= Stored data =
——————————

-- protected-set membership coincides with A's lookbehind predicate, other quote_char
lemma prot_iff_allows1 (cs : List Char) (qc : Option String) (hq : (qc == some "\"") = false)
    (j : Nat) (hj : j < cs.length) :
    j ∈ pvProtectedB cs ['\\'] ↔ pvPrevAllows cs qc (j : Int) = true := by
  rw [pvProtectedB_mem]
  simp only [show (['\\'] : List Char).length = 1 from rfl]
  constructor
  · rintro ⟨i, hi, hs, ha, rfl⟩
    rw [take1_eq cs i (by omega)] at hs
    have h0 : ¬ (((i + 1 + 1 : Nat) : Int) ≤ 0) := by push_cast; omega
    rw [pvPrevAllows, if_neg h0, if_neg (by simp [hq])]
    have e2 : ((i + 1 + 1 : Nat) : Int) - 2 = ((i : Nat) : Int) := by push_cast; omega
    have e1 : ((i + 1 + 1 : Nat) : Int) - 1 = ((i + 1 : Nat) : Int) := by push_cast; omega
    rw [e2, e1]
    simp only [PySem.List.pyGet?_natCast]
    rw [List.getElem?_eq_getElem (by omega), List.getElem?_eq_getElem (by omega)]
    rw [List.getD_eq_getElem cs _ (by omega : i + 1 < cs.length)] at ha
    rw [allowed_contains_iff] at ha
    simp [hs, Option.any, ha]
  · intro hA
    rw [pvPrevAllows] at hA
    by_cases h0 : ((j : Nat) : Int) ≤ 0
    · rw [if_pos h0] at hA; exact absurd hA (by simp)
    rw [if_neg h0, if_neg (by simp [hq])] at hA
    have hj2 : 2 ≤ j := by
      rcases Nat.lt_or_ge j 2 with h | h
      · exfalso
        have hneg : ¬ (0 ≤ ((j : Nat) : Int) - 2) := by omega
        simp only [Bool.and_eq_true, decide_eq_true_eq] at hA
        exact hneg hA.1.1
      · exact h
    refine ⟨j - 2, by omega, ?_, ?_, by omega⟩
    · have e2 : ((j : Nat) : Int) - 2 = ((j - 2 : Nat) : Int) := by omega
      rw [e2] at hA
      simp only [PySem.List.pyGet?_natCast] at hA
      rw [List.getElem?_eq_getElem (by omega : j - 2 < cs.length)] at hA
      rw [take1_eq cs (j - 2) (by omega)]
      simp only [Bool.and_eq_true, beq_iff_eq, Option.some.injEq] at hA
      exact hA.1.2
    · have e1 : ((j : Nat) : Int) - 1 = ((j - 1 : Nat) : Int) := by omega
      rw [e1] at hA
      simp only [PySem.List.pyGet?_natCast] at hA
      rw [List.getElem?_eq_getElem (by omega : j - 1 < cs.length)] at hA
      rw [List.getD_eq_getElem cs _ (by omega : j - 2 + 1 < cs.length)]
      rw [allowed_contains_iff]
      simp only [Bool.and_eq_true, Option.any] at hA
      have := hA.2
      simp only [show j - 2 + 1 = j - 1 by omega]
      simpa using this
-- pv_equiv track=rewrite | github.com/s-b-repo/FBI-NET | openssh.py | extract_run_section
-- ===== SOURCE A (Python) =====
-- def extract_run_section(readme):
--     lines = readme.splitlines()
--     run_index = [i for i, l in enumerate(lines) if l.strip().lower() == "### run"]
--     if not run_index:
--         return []
--     start = run_index[0] + 1
--     result = []
--     for line in lines[start:]:
--         if line.strip().startswith("### "):  # Next section
--             break
--         if line.strip():
--             result.append(line.strip())
--     return result
-- ===== SOURCE B (Python) =====
-- def extract_run_section(readme):
--     result = []
--     in_section = False
--     for line in readme.splitlines():
--         s = line.strip()
--         if in_section:
--             if s.startswith("### "):
--                 break
--             if s:
--                 result.append(s)
--         elif s.lower() == "### run":
--             in_section = True
--     return result
-- ===== Notes on version B (the rewrite author's own statement) =====
-- stated objective: simpler
-- what changed: Single pass with an in_section flag replaces A's two passes (enumerate-filter to locate the header index, then a slice-and-scan loop).
import Mathlib
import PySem

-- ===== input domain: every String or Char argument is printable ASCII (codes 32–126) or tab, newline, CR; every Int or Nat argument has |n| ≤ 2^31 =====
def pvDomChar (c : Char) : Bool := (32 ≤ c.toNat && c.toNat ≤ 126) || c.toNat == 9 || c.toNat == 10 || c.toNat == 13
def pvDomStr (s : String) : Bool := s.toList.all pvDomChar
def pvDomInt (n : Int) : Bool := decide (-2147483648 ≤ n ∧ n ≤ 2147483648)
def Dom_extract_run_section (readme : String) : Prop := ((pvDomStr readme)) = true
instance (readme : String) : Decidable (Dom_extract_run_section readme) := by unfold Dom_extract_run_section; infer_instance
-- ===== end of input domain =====

-- B replaces A's two passes (index hunt, then slice-and-scan) by one flagged pass; objective: simpler.

-- ===== PORT A =====
def pvALoop : List String → List String → List String
  | [], result => result
  | line :: rest, result =>
    if PySem.Str.startswith (PySem.Str.strip line) "### " then result
    else if PySem.Str.strip line ≠ "" then pvALoop rest (result ++ [PySem.Str.strip line])
    else pvALoop rest result

def extract_run_section (readme : String) : List String :=
  let lines := PySem.Str.splitlines readme
  let run_index := ((PySem.List.enumerate lines 0).filter
      (fun p => PySem.Str.lower (PySem.Str.strip p.2) == "### run")).map (·.1)
  match run_index with
  | [] => []
  | i :: _ =>
    let start := i + 1
    pvALoop (PySem.List.slice lines (some start) none) []

-- ===== PORT B =====
def pvBLoop : List String → Bool → List String → List String
  | [], _, result => result
  | line :: rest, inSection, result =>
    let s := PySem.Str.strip line
    if inSection then
      if PySem.Str.startswith s "### " then result
      else if s ≠ "" then pvBLoop rest true (result ++ [s])
      else pvBLoop rest true result
    else if PySem.Str.lower s == "### run" then pvBLoop rest true result
    else pvBLoop rest false result

def extract_run_section_alt (readme : String) : List String :=
  pvBLoop (PySem.Str.splitlines readme) false []

-- ===== PRECONDITION & SPEC =====
def Spec_extract_run_section (readme : String) (out : List String) : Prop := out = extract_run_section_alt readme
instance (readme : String) (out : List String) : Decidable (Spec_extract_run_section readme out) := by unfold Spec_extract_run_section; infer_instance

-- ===== CLAIM (what is proved, stated in full; the proofs are below) =====
def Claim_equal_extract_run_section : Prop := ∀ (readme : String), Dom_extract_run_section readme → Spec_extract_run_section readme (extract_run_section readme)

-- ===== LEMMAS AND PROOFS =====

def pvIsHdr (l : String) : Bool := PySem.Str.lower (PySem.Str.strip l) == "### run"

-- first element of A's run_index list, as a findIdx?
theorem pvEnumFilterHead (xs : List String) (s : Nat) :
    ((((PySem.List.enumerate xs (s : Int)).filter (fun p => pvIsHdr p.2)).map (·.1)).head?)
      = (xs.findIdx? pvIsHdr).map (fun k => ((s + k : Nat) : Int)) := by
  induction xs generalizing s with
  | nil => simp [PySem.List.enumerate_nil]
  | cons x xs ih =>
    rw [PySem.List.enumerate_cons]
    by_cases hx : pvIsHdr x
    · simp [hx, List.findIdx?_cons]
    · have : ((s : Int) + 1) = ((s + 1 : Nat) : Int) := by push_cast; ring
      simp only [List.filter_cons, hx, Bool.false_eq_true, if_false, this,
        List.findIdx?_cons, ih (s + 1)]
      cases xs.findIdx? pvIsHdr <;> simp <;> omega

theorem pvBLoop_true (xs : List String) (acc : List String) :
    pvBLoop xs true acc = pvALoop xs acc := by
  induction xs generalizing acc with
  | nil => rfl
  | cons l rest ih =>
    simp only [pvBLoop, pvALoop]
    split_ifs <;> simp [ih]

theorem pvBLoop_false (xs : List String) :
    pvBLoop xs false [] =
      (match xs.findIdx? pvIsHdr with
       | none => []
       | some k => pvALoop (xs.drop (k + 1)) []) := by
  induction xs with
  | nil => rfl
  | cons l rest ih =>
    by_cases hl : pvIsHdr l
    · have hl' : (PySem.Str.lower (PySem.Str.strip l) == "### run") = true := hl
      simp [pvBLoop, hl', List.findIdx?_cons, hl, pvBLoop_true]
    · have hl' : (PySem.Str.lower (PySem.Str.strip l) == "### run") = false := by
        simpa [pvIsHdr] using hl
      rw [show pvBLoop (l :: rest) false [] = pvBLoop rest false [] by
        simp [pvBLoop, hl']]
      rw [ih, List.findIdx?_cons]
      simp only [hl, Bool.false_eq_true, if_false]
      cases rest.findIdx? pvIsHdr <;> simp

-- ===== VERDICT (by name: the statement is the Claim_ definition above) =====
theorem extract_run_section_spec : Claim_equal_extract_run_section := by
  intro readme _
  unfold Spec_extract_run_section extract_run_section extract_run_section_alt
  set lines := PySem.Str.splitlines readme with hlines
  rw [pvBLoop_false]
  have h := pvEnumFilterHead lines 0
  simp only [Nat.cast_zero, Nat.zero_add] at h
  cases hfi : lines.findIdx? pvIsHdr with
  | none =>
    rw [hfi] at h
    simp only [Option.map_none] at h
    have : ((PySem.List.enumerate lines 0).filter (fun p => pvIsHdr p.2)).map (·.1) = [] := by
      cases hL : ((PySem.List.enumerate lines 0).filter (fun p => pvIsHdr p.2)).map (·.1) with
      | nil => rfl
      | cons a t => rw [hL] at h; simp at h
    simp only [pvIsHdr] at this
    simp [this]
  | some k =>
    rw [hfi] at h
    cases hL : ((PySem.List.enumerate lines 0).filter (fun p => pvIsHdr p.2)).map (·.1) with
    | nil => rw [hL] at h; simp at h
    | cons i t =>
      rw [hL] at h
      simp only [List.head?_cons, Option.map_some] at h
      have hi : i = ((k : Nat) : Int) := by
        have := h.symm
        simp at this
        omega
      have hL' := hL
      simp only [pvIsHdr] at hL'
      simp only [hL']
      rw [hi]
      have : PySem.List.slice lines (some (((k : Nat) : Int) + 1)) none = lines.drop (k + 1) := by
        have : (((k : Nat) : Int) + 1) = ((k + 1 : Nat) : Int) := by push_cast; ring
        rw [this, PySem.List.slice_from_natCast]
      rw [this]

——————————

= Your instructions =
Restate, word for word, the listing above from its first line through the line that contains "2 : Nat) : Int) := by omega", keeping both of those lines.

= Answer for the task =
-- protected-set membership coincides with A's lookbehind predicate, other quote_char
lemma prot_iff_allows1 (cs : List Char) (qc : Option String) (hq : (qc == some "\"") = false)
    (j : Nat) (hj : j < cs.length) :
    j ∈ pvProtectedB cs ['\\'] ↔ pvPrevAllows cs qc (j : Int) = true := by
  rw [pvProtectedB_mem]
  simp only [show (['\\'] : List Char).length = 1 from rfl]
  constructor
  · rintro ⟨i, hi, hs, ha, rfl⟩
    rw [take1_eq cs i (by omega)] at hs
    have h0 : ¬ (((i + 1 + 1 : Nat) : Int) ≤ 0) := by push_cast; omega
    rw [pvPrevAllows, if_neg h0, if_neg (by simp [hq])]
    have e2 : ((i + 1 + 1 : Nat) : Int) - 2 = ((i : Nat) : Int) := by push_cast; omega
    have e1 : ((i + 1 + 1 : Nat) : Int) - 1 = ((i + 1 : Nat) : Int) := by push_cast; omega
    rw [e2, e1]
    simp only [PySem.List.pyGet?_natCast]
    rw [List.getElem?_eq_getElem (by omega), List.getElem?_eq_getElem (by omega)]
    rw [List.getD_eq_getElem cs _ (by omega : i + 1 < cs.length)] at ha
    rw [allowed_contains_iff] at ha
    simp [hs, Option.any, ha]
  · intro hA
    rw [pvPrevAllows] at hA
    by_cases h0 : ((j : Nat) : Int) ≤ 0
    · rw [if_pos h0] at hA; exact absurd hA (by simp)
    rw [if_neg h0, if_neg (by simp [hq])] at hA
    have hj2 : 2 ≤ j := by
      rcases Nat.lt_or_ge j 2 with h | h
      · exfalso
        have hneg : ¬ (0 ≤ ((j : Nat) : Int) - 2) := by omega
        simp only [Bool.and_eq_true, decide_eq_true_eq] at hA
        exact hneg hA.1.1
      · exact h
    refine ⟨j - 2, by omega, ?_, ?_, by omega⟩
    · have e2 : ((j : Nat) : Int) - 2 = ((j - 2 : Nat) : Int) := by omega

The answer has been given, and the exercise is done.